╭─ Records supplied
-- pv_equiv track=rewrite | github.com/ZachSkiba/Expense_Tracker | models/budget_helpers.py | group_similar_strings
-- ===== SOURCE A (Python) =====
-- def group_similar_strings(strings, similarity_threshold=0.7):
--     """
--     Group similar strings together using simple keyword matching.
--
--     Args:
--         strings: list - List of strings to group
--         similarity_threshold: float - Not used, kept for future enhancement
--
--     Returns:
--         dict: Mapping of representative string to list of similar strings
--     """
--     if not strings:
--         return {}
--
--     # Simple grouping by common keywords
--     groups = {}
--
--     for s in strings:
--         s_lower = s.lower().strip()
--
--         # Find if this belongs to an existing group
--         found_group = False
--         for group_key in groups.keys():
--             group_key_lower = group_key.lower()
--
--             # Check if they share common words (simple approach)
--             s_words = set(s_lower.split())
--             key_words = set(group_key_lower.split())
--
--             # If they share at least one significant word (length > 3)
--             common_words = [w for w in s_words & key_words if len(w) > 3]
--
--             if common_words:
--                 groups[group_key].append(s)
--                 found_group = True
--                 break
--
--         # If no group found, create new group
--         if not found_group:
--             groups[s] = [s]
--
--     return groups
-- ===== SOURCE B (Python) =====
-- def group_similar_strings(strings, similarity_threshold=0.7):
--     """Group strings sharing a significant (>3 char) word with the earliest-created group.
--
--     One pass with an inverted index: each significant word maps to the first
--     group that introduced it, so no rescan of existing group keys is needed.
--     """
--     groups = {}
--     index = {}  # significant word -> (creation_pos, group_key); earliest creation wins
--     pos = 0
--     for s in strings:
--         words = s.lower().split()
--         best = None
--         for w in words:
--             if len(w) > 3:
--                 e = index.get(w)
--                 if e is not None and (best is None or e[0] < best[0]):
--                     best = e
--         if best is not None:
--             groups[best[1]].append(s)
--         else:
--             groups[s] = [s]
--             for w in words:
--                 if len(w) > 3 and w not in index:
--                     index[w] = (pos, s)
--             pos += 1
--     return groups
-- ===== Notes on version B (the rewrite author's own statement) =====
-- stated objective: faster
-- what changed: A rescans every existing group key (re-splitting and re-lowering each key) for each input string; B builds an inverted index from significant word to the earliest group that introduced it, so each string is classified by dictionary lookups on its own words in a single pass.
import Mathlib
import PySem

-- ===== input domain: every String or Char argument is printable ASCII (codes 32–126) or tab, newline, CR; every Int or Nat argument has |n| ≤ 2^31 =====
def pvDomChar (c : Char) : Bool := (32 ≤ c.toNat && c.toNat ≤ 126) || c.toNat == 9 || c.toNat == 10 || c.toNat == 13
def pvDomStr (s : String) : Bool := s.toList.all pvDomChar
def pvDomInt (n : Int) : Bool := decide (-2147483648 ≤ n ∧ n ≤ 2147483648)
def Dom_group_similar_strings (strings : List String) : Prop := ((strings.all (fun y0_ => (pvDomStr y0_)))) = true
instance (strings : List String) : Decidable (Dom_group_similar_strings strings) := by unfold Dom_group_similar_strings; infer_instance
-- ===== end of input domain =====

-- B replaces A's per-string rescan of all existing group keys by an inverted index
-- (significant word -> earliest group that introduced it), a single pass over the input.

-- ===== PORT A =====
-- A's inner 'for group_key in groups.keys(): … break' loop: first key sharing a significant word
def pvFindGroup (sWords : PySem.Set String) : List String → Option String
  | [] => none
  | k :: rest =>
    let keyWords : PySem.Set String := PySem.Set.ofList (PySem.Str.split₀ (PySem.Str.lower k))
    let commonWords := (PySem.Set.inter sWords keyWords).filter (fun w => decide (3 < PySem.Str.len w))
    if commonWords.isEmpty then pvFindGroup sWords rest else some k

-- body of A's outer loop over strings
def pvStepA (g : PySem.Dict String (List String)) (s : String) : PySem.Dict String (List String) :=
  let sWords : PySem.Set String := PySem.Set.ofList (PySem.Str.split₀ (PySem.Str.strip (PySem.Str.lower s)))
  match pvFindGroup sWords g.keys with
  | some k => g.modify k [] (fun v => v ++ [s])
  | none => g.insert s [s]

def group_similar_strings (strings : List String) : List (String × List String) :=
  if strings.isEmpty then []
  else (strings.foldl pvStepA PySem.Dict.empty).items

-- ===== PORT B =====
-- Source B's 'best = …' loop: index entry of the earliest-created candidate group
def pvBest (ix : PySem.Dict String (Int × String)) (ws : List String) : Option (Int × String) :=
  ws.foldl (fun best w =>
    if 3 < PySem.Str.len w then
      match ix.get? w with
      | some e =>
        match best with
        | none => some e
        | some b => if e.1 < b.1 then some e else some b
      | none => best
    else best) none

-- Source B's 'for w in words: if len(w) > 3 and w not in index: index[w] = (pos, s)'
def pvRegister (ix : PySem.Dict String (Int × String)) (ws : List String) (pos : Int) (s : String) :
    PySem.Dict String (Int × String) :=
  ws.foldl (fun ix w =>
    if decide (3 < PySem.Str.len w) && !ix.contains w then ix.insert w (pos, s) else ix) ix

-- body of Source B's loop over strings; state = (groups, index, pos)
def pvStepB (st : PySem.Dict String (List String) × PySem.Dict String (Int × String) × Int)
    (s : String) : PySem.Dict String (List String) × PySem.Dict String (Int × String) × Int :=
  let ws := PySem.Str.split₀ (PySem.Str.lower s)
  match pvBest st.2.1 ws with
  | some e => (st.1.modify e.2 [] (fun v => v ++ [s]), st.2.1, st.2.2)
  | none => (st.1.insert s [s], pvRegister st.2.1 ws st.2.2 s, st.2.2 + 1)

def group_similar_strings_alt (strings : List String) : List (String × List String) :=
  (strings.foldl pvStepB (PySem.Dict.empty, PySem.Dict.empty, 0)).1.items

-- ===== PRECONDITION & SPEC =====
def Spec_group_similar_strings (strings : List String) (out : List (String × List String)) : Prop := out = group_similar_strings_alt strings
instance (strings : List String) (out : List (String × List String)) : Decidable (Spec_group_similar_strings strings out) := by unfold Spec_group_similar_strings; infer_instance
╰─
Try it:
Filter the listing for the word "isEmpty" and copy every line that holds it.

Response for this exercise:
    if commonWords.isEmpty then pvFindGroup sWords rest else some k
  if strings.isEmpty then []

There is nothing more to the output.